* [WORK INSTRUCTION]: Would you give the records below again, exactly and completely?
*** TASK INPUTS Section Begins ***
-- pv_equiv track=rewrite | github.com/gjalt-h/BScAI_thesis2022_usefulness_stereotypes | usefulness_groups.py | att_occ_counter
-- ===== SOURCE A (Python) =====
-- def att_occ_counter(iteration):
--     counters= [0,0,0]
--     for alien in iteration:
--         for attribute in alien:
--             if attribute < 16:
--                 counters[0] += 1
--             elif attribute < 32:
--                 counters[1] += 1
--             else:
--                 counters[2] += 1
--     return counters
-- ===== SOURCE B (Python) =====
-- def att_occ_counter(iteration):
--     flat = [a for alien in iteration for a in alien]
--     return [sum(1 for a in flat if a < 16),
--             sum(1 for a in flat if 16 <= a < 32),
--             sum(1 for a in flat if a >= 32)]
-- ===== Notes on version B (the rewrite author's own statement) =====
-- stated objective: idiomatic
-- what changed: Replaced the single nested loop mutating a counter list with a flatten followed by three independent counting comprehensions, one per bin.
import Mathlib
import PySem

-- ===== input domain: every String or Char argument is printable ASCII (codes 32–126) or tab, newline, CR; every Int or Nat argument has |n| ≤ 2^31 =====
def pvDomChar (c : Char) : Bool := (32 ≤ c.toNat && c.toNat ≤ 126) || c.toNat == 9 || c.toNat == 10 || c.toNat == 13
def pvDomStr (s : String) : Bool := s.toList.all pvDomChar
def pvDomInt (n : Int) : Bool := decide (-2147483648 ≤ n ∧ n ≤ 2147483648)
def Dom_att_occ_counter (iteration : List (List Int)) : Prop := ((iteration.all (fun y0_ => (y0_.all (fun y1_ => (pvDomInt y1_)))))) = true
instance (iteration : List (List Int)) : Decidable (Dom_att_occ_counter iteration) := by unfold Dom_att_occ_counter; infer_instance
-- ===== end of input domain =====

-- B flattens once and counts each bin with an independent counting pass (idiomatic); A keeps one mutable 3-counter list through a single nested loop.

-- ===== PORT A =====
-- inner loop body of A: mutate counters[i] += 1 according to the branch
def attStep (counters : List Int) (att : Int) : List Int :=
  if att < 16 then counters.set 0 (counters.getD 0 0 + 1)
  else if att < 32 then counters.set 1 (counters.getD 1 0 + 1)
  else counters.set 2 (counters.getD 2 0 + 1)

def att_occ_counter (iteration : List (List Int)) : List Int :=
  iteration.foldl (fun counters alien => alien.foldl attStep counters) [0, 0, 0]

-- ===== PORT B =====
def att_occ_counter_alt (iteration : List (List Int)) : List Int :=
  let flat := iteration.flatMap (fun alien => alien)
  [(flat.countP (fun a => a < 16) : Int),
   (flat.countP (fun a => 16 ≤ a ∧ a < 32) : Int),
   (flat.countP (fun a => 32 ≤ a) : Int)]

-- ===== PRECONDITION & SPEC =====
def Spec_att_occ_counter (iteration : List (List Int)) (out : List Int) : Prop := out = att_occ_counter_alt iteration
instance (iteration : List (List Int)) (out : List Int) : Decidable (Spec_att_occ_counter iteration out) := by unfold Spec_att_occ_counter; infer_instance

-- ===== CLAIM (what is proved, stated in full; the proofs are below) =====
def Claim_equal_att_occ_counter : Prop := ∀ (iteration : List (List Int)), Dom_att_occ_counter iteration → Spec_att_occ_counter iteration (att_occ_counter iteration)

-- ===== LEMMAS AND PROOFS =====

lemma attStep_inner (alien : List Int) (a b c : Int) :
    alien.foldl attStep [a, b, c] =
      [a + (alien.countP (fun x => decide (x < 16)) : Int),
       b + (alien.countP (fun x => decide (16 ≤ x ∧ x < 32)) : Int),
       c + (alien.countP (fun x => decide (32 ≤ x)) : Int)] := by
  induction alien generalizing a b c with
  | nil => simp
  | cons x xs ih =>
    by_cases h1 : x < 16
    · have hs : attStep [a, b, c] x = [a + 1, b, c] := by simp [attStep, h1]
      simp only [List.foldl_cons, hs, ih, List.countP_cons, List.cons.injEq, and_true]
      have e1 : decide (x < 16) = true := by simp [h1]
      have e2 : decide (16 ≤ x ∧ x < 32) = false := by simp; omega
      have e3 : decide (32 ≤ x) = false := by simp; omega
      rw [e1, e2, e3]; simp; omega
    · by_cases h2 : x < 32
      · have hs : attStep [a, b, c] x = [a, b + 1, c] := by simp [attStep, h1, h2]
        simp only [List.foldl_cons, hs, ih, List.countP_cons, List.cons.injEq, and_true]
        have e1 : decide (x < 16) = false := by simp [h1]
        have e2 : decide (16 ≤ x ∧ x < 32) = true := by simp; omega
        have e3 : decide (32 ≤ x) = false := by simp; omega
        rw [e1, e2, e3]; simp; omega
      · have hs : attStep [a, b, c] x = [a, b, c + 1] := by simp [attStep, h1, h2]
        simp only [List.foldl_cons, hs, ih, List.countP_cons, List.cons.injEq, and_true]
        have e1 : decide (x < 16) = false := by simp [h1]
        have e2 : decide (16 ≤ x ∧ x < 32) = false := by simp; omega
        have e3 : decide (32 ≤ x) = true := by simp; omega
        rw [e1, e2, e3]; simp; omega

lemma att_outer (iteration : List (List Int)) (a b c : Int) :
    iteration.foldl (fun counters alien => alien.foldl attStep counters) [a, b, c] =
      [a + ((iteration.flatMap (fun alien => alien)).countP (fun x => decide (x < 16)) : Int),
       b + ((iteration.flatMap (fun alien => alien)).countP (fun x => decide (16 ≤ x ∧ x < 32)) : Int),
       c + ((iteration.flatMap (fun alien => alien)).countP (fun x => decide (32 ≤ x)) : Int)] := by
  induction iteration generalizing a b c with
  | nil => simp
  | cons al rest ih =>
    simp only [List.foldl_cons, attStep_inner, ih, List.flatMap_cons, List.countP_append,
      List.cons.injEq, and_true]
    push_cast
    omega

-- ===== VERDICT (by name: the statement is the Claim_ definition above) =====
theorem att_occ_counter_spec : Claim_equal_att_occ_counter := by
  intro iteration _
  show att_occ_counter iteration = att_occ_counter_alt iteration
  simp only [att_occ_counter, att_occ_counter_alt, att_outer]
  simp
*** TASK INPUTS Section Ends ***
* [EXERCISE ANSWER]:
-- pv_equiv track=rewrite | github.com/gjalt-h/BScAI_thesis2022_usefulness_stereotypes | usefulness_groups.py | att_occ_counter
-- ===== SOURCE A (Python) =====
-- def att_occ_counter(iteration):
--     counters= [0,0,0]
--     for alien in iteration:
--         for attribute in alien:
--             if attribute < 16:
--                 counters[0] += 1
--             elif attribute < 32:
--                 counters[1] += 1
--             else:
--                 counters[2] += 1
--     return counters
-- ===== SOURCE B (Python) =====
-- def att_occ_counter(iteration):
--     flat = [a for alien in iteration for a in alien]
--     return [sum(1 for a in flat if a < 16),
--             sum(1 for a in flat if 16 <= a < 32),
--             sum(1 for a in flat if a >= 32)]
-- ===== Notes on version B (the rewrite author's own statement) =====
-- stated objective: idiomatic
-- what changed: Replaced the single nested loop mutating a counter list with a flatten followed by three independent counting comprehensions, one per bin.
import Mathlib
import PySem

-- ===== input domain: every String or Char argument is printable ASCII (codes 32–126) or tab, newline, CR; every Int or Nat argument has |n| ≤ 2^31 =====
def pvDomChar (c : Char) : Bool := (32 ≤ c.toNat && c.toNat ≤ 126) || c.toNat == 9 || c.toNat == 10 || c.toNat == 13
def pvDomStr (s : String) : Bool := s.toList.all pvDomChar
def pvDomInt (n : Int) : Bool := decide (-2147483648 ≤ n ∧ n ≤ 2147483648)
def Dom_att_occ_counter (iteration : List (List Int)) : Prop := ((iteration.all (fun y0_ => (y0_.all (fun y1_ => (pvDomInt y1_)))))) = true
instance (iteration : List (List Int)) : Decidable (Dom_att_occ_counter iteration) := by unfold Dom_att_occ_counter; infer_instance
-- ===== end of input domain =====

-- B flattens once and counts each bin with an independent counting pass (idiomatic); A keeps one mutable 3-counter list through a single nested loop.

-- ===== PORT A =====
-- inner loop body of A: mutate counters[i] += 1 according to the branch
def attStep (counters : List Int) (att : Int) : List Int :=
  if att < 16 then counters.set 0 (counters.getD 0 0 + 1)
  else if att < 32 then counters.set 1 (counters.getD 1 0 + 1)
  else counters.set 2 (counters.getD 2 0 + 1)

def att_occ_counter (iteration : List (List Int)) : List Int :=
  iteration.foldl (fun counters alien => alien.foldl attStep counters) [0, 0, 0]

-- ===== PORT B =====
def att_occ_counter_alt (iteration : List (List Int)) : List Int :=
  let flat := iteration.flatMap (fun alien => alien)
  [(flat.countP (fun a => a < 16) : Int),
   (flat.countP (fun a => 16 ≤ a ∧ a < 32) : Int),
   (flat.countP (fun a => 32 ≤ a) : Int)]

-- ===== PRECONDITION & SPEC =====
def Spec_att_occ_counter (iteration : List (List Int)) (out : List Int) : Prop := out = att_occ_counter_alt iteration
instance (iteration : List (List Int)) (out : List Int) : Decidable (Spec_att_occ_counter iteration out) := by unfold Spec_att_occ_counter; infer_instance

-- ===== CLAIM (what is proved, stated in full; the proofs are below) =====
def Claim_equal_att_occ_counter : Prop := ∀ (iteration : List (List Int)), Dom_att_occ_counter iteration → Spec_att_occ_counter iteration (att_occ_counter iteration)

-- ===== LEMMAS AND PROOFS =====

lemma attStep_inner (alien : List Int) (a b c : Int) :
    alien.foldl attStep [a, b, c] =
      [a + (alien.countP (fun x => decide (x < 16)) : Int),
       b + (alien.countP (fun x => decide (16 ≤ x ∧ x < 32)) : Int),
       c + (alien.countP (fun x => decide (32 ≤ x)) : Int)] := by
  induction alien generalizing a b c with
  | nil => simp
  | cons x xs ih =>
    by_cases h1 : x < 16
    · have hs : attStep [a, b, c] x = [a + 1, b, c] := by simp [attStep, h1]
      simp only [List.foldl_cons, hs, ih, List.countP_cons, List.cons.injEq, and_true]
      have e1 : decide (x < 16) = true := by simp [h1]
      have e2 : decide (16 ≤ x ∧ x < 32) = false := by simp; omega
      have e3 : decide (32 ≤ x) = false := by simp; omega
      rw [e1, e2, e3]; simp; omega
    · by_cases h2 : x < 32
      · have hs : attStep [a, b, c] x = [a, b + 1, c] := by simp [attStep, h1, h2]
        simp only [List.foldl_cons, hs, ih, List.countP_cons, List.cons.injEq, and_true]
        have e1 : decide (x < 16) = false := by simp [h1]
        have e2 : decide (16 ≤ x ∧ x < 32) = true := by simp; omega
        have e3 : decide (32 ≤ x) = false := by simp; omega
        rw [e1, e2, e3]; simp; omega
      · have hs : attStep [a, b, c] x = [a, b, c + 1] := by simp [attStep, h1, h2]
        simp only [List.foldl_cons, hs, ih, List.countP_cons, List.cons.injEq, and_true]
        have e1 : decide (x < 16) = false := by simp [h1]
        have e2 : decide (16 ≤ x ∧ x < 32) = false := by simp; omega
        have e3 : decide (32 ≤ x) = true := by simp; omega
        rw [e1, e2, e3]; simp; omega

lemma att_outer (iteration : List (List Int)) (a b c : Int) :
    iteration.foldl (fun counters alien => alien.foldl attStep counters) [a, b, c] =
      [a + ((iteration.flatMap (fun alien => alien)).countP (fun x => decide (x < 16)) : Int),
       b + ((iteration.flatMap (fun alien => alien)).countP (fun x => decide (16 ≤ x ∧ x < 32)) : Int),
       c + ((iteration.flatMap (fun alien => alien)).countP (fun x => decide (32 ≤ x)) : Int)] := by
  induction iteration generalizing a b c with
  | nil => simp
  | cons al rest ih =>
    simp only [List.foldl_cons, attStep_inner, ih, List.flatMap_cons, List.countP_append,
      List.cons.injEq, and_true]
    push_cast
    omega

-- ===== VERDICT (by name: the statement is the Claim_ definition above) =====
theorem att_occ_counter_spec : Claim_equal_att_occ_counter := by
  intro iteration _
  show att_occ_counter iteration = att_occ_counter_alt iteration
  simp only [att_occ_counter, att_occ_counter_alt, att_outer]
  simp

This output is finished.